_RECORDS SHOWN_
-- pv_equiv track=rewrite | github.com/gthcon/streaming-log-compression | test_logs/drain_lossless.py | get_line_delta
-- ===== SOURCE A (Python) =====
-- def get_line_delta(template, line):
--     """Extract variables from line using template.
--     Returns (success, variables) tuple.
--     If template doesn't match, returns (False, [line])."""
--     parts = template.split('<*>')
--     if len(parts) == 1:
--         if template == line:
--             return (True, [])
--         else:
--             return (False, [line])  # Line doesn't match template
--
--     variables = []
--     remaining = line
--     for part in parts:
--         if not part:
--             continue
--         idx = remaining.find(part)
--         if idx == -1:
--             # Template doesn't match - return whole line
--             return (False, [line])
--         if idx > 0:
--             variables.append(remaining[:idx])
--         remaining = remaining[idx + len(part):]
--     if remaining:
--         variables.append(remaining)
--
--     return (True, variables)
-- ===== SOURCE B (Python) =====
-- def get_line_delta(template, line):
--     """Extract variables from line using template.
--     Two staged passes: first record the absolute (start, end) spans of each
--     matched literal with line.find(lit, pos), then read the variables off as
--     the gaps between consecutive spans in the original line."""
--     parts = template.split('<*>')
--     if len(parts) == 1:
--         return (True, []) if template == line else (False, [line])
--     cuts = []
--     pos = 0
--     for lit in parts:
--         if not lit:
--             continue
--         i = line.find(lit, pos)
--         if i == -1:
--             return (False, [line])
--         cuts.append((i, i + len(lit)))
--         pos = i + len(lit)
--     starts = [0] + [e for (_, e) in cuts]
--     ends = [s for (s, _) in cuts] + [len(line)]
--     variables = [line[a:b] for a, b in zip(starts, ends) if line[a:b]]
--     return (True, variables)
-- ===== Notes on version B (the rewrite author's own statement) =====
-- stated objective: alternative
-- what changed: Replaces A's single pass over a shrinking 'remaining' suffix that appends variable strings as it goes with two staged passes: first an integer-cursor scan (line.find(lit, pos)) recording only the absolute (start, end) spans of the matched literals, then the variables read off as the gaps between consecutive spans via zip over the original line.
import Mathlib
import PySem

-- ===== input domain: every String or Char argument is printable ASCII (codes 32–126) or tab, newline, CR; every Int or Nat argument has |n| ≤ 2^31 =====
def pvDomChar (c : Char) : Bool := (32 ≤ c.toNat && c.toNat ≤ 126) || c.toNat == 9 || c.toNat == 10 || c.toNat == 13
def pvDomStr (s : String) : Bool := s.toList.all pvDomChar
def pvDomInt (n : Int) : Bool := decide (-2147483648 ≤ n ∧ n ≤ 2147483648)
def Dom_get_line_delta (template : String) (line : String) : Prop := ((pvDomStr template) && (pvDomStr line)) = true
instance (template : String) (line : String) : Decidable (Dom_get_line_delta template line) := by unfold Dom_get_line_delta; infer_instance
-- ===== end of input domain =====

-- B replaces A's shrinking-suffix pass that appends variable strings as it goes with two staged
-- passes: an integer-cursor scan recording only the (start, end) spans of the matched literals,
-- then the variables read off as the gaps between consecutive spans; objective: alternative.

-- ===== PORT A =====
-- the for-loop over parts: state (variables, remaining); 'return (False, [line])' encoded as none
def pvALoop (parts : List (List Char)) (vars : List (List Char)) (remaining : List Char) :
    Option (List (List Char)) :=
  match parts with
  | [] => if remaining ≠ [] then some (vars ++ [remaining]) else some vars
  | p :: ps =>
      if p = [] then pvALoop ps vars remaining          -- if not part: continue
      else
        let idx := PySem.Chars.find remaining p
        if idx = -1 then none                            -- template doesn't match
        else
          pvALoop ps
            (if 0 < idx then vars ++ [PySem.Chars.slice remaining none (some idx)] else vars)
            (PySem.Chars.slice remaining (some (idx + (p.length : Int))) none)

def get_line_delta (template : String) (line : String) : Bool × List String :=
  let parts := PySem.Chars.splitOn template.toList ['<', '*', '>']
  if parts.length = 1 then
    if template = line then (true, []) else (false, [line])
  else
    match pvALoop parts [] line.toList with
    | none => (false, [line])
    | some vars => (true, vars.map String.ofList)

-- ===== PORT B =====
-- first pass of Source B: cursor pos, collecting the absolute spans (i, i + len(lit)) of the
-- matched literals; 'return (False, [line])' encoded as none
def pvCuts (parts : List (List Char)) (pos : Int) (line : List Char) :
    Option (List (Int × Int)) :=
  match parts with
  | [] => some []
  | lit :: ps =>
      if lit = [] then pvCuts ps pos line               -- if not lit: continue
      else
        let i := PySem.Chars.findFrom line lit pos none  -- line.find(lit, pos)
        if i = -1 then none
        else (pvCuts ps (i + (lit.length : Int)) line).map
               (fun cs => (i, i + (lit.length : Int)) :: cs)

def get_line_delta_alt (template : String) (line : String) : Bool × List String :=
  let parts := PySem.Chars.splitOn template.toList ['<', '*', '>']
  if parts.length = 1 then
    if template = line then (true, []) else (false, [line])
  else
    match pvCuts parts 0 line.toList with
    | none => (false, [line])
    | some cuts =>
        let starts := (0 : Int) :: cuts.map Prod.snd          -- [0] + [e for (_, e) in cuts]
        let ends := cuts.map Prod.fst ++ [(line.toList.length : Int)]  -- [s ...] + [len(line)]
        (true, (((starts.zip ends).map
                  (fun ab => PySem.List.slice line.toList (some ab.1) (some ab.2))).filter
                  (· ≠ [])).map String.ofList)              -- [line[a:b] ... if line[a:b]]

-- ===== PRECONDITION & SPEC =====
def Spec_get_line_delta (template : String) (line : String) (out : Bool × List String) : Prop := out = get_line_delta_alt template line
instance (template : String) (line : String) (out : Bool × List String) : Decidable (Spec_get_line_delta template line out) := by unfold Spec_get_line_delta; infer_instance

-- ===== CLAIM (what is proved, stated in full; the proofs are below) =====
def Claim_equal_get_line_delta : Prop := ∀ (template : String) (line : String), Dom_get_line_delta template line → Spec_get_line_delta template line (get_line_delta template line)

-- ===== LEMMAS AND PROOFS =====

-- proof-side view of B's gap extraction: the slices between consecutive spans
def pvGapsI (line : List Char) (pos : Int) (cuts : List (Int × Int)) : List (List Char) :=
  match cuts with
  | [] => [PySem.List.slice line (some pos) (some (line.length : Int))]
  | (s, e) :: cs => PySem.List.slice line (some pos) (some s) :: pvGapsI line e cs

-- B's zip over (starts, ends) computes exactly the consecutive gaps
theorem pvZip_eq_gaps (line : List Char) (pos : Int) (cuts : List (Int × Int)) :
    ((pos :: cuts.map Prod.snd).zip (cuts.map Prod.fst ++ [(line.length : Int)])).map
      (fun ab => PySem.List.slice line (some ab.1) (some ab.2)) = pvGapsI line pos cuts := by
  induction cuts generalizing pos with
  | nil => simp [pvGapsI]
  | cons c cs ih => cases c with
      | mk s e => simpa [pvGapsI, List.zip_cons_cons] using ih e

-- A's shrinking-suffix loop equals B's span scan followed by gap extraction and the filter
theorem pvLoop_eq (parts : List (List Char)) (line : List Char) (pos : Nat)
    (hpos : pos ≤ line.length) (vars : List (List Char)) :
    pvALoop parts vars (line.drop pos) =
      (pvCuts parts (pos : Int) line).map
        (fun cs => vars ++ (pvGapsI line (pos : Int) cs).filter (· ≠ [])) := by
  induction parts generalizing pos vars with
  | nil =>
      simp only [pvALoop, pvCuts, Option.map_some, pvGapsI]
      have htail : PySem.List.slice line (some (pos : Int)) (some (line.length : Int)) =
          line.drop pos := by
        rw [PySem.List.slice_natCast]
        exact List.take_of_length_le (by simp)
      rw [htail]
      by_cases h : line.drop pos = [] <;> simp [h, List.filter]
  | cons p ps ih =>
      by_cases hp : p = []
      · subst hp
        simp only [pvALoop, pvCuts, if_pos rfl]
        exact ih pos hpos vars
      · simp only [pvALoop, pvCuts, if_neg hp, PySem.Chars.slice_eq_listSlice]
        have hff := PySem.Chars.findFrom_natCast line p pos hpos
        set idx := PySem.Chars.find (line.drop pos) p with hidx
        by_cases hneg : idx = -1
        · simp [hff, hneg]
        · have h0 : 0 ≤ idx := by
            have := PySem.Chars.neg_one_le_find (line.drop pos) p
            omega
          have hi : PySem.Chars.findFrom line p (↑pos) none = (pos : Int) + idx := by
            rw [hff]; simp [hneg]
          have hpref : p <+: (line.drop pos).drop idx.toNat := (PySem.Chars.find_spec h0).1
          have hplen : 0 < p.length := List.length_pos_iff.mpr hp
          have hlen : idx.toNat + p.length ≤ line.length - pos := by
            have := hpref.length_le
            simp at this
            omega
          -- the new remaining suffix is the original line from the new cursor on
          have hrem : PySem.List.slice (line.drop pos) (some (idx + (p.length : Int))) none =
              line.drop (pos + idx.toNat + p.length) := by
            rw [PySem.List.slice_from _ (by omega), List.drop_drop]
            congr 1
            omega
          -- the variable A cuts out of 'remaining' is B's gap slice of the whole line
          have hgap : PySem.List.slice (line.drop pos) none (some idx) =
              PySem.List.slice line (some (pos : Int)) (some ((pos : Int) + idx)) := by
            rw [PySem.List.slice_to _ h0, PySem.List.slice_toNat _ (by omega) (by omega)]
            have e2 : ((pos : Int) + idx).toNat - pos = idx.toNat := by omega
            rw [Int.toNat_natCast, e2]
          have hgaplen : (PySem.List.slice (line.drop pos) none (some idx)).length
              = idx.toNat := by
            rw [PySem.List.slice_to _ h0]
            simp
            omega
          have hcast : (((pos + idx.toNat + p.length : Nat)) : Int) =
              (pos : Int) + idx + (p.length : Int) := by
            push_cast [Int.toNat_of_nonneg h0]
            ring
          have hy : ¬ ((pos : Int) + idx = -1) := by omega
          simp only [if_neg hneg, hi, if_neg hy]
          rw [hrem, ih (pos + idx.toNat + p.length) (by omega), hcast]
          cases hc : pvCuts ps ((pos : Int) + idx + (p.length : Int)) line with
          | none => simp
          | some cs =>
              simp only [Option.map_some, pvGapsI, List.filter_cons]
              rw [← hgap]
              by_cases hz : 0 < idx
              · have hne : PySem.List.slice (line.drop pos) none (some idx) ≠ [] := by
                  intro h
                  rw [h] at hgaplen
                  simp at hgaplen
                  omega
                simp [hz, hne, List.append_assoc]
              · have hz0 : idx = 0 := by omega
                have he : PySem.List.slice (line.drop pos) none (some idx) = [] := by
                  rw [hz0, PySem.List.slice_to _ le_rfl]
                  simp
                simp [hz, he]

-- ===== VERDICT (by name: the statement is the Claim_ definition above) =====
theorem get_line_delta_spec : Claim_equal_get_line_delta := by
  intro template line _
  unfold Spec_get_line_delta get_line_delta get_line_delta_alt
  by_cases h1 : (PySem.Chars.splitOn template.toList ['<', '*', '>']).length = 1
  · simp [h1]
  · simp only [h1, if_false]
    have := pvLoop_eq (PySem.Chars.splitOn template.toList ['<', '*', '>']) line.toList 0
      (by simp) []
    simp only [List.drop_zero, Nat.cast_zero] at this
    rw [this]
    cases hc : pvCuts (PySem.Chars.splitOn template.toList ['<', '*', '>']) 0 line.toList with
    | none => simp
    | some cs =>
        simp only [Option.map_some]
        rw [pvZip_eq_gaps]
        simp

---

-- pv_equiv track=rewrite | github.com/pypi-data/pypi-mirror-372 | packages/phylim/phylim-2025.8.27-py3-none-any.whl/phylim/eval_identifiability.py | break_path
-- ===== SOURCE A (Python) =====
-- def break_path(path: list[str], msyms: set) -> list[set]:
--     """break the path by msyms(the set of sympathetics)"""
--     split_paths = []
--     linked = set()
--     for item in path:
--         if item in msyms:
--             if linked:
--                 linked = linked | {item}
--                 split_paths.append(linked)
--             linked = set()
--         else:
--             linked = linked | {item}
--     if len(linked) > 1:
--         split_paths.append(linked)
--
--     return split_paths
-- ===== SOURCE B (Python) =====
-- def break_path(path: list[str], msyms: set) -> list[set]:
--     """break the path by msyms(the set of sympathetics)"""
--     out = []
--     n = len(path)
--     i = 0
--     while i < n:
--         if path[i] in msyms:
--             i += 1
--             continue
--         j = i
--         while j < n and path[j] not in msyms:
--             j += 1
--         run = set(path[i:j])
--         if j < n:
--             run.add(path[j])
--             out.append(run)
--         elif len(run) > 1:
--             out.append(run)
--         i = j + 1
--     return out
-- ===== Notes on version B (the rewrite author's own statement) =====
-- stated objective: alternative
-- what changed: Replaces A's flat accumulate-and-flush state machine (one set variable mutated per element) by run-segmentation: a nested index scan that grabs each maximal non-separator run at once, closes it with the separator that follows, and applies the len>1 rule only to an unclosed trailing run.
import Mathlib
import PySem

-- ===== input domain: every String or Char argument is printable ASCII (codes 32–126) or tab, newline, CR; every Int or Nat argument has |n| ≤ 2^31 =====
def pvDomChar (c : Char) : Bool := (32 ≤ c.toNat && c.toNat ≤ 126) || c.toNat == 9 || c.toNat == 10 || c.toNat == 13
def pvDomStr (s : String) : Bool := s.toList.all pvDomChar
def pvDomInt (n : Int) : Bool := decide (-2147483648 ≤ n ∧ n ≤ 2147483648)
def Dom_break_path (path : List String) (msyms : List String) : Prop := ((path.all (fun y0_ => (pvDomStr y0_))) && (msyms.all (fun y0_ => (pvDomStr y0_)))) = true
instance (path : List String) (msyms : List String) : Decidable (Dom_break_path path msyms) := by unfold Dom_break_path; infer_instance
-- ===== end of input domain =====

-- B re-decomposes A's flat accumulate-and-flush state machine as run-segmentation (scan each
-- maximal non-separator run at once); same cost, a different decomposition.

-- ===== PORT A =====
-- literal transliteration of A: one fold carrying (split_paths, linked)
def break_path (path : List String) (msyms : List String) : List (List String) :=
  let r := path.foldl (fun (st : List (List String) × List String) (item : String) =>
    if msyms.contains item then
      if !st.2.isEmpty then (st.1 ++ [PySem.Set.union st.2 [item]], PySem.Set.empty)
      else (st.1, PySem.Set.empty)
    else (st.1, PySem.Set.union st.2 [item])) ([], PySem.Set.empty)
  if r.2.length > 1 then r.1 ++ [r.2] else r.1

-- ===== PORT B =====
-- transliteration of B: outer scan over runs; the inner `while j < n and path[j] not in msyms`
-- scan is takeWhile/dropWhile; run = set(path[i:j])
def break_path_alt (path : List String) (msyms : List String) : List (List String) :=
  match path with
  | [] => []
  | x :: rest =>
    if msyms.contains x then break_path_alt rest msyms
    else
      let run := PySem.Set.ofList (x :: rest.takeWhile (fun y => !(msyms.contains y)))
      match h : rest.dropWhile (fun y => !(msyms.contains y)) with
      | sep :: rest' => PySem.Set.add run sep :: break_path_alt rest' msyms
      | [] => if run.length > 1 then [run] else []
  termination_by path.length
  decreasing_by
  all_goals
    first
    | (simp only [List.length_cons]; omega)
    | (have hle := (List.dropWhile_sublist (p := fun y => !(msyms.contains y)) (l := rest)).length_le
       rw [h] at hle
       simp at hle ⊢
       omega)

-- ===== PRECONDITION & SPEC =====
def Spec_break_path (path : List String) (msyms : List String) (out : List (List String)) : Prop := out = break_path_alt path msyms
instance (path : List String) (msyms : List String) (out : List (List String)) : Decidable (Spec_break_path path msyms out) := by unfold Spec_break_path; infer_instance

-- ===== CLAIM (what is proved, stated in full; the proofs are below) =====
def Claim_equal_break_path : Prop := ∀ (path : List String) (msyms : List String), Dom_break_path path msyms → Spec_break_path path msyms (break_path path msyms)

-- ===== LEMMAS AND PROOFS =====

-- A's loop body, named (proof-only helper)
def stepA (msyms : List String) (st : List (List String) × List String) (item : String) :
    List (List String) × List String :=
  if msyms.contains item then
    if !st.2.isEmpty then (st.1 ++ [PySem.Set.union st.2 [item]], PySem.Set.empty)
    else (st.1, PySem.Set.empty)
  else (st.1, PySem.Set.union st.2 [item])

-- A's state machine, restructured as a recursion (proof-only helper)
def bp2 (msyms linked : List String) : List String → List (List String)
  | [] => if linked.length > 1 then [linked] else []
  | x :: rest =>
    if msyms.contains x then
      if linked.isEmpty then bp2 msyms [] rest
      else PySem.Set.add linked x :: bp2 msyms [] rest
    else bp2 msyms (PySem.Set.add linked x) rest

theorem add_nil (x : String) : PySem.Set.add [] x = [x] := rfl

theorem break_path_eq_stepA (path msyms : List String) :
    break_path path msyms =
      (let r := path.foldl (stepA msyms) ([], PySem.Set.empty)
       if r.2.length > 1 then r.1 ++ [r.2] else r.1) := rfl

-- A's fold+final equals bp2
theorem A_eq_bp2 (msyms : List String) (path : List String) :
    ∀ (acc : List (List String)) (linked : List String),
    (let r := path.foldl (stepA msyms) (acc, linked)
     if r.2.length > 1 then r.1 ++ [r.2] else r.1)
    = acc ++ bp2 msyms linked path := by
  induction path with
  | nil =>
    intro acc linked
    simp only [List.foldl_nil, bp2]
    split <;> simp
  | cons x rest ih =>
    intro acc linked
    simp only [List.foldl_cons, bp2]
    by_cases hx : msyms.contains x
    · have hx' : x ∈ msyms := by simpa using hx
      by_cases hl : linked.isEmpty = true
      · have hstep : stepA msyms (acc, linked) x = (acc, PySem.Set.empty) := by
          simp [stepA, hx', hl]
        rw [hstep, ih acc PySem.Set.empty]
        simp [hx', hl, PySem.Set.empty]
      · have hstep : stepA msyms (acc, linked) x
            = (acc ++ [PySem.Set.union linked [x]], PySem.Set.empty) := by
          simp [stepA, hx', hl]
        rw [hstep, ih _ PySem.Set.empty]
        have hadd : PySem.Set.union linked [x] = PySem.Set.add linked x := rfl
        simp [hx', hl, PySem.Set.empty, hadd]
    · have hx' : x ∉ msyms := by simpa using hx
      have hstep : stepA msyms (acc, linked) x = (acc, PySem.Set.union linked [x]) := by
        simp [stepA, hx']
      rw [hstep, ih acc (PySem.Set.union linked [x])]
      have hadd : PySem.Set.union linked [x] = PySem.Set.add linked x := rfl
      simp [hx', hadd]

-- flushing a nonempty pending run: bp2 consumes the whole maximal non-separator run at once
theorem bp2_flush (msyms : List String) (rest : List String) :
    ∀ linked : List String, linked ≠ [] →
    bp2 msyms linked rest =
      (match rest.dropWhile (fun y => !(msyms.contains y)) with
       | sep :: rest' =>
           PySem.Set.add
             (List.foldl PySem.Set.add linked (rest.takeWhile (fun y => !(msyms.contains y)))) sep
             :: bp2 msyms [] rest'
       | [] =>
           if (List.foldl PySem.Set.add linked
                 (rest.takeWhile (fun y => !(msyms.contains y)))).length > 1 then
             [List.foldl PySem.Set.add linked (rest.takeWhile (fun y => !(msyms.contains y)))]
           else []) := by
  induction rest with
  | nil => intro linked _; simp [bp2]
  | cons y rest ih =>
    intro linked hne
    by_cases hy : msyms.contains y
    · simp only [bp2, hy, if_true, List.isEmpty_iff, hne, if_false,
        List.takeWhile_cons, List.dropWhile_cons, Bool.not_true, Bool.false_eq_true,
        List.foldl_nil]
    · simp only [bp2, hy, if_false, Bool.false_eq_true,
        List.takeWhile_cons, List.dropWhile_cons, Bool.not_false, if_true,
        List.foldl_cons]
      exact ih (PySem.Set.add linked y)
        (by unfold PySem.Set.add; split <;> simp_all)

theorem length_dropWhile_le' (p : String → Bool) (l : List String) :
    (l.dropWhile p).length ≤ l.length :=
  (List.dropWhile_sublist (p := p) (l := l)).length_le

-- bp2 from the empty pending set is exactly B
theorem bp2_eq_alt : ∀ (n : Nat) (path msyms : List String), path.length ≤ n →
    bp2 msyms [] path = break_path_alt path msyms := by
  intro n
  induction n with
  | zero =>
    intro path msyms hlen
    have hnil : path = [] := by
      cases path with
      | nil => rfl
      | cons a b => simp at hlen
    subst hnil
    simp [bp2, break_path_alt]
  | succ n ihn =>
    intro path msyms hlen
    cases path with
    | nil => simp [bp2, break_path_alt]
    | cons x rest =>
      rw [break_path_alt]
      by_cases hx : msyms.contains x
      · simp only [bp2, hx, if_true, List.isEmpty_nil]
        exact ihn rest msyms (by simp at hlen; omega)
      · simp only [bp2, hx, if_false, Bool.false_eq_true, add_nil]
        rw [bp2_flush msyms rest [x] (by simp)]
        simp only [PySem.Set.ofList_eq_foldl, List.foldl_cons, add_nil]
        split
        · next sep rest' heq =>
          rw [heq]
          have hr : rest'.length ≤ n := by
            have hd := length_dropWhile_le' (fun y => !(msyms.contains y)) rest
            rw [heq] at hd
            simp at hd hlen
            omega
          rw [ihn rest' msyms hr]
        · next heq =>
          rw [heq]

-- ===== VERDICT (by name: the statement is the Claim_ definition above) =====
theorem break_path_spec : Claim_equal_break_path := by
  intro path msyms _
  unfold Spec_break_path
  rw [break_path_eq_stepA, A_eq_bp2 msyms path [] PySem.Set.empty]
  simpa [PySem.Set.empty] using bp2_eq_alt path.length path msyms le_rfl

_TO DO_
Which lines hold the word "that"? Copy each of them from the records.

_REPLY_
-- what changed: Replaces A's single pass over a shrinking 'remaining' suffix that appends variable strings as it goes with two staged passes: first an integer-cursor scan (line.find(lit, pos)) recording only the absolute (start, end) spans of the matched literals, then the variables read off as the gaps between consecutive spans via zip over the original line.
-- B replaces A's shrinking-suffix pass that appends variable strings as it goes with two staged
-- what changed: Replaces A's flat accumulate-and-flush state machine (one set variable mutated per element) by run-segmentation: a nested index scan that grabs each maximal non-separator run at once, closes it with the separator that follows, and applies the len>1 rule only to an unclosed trailing run.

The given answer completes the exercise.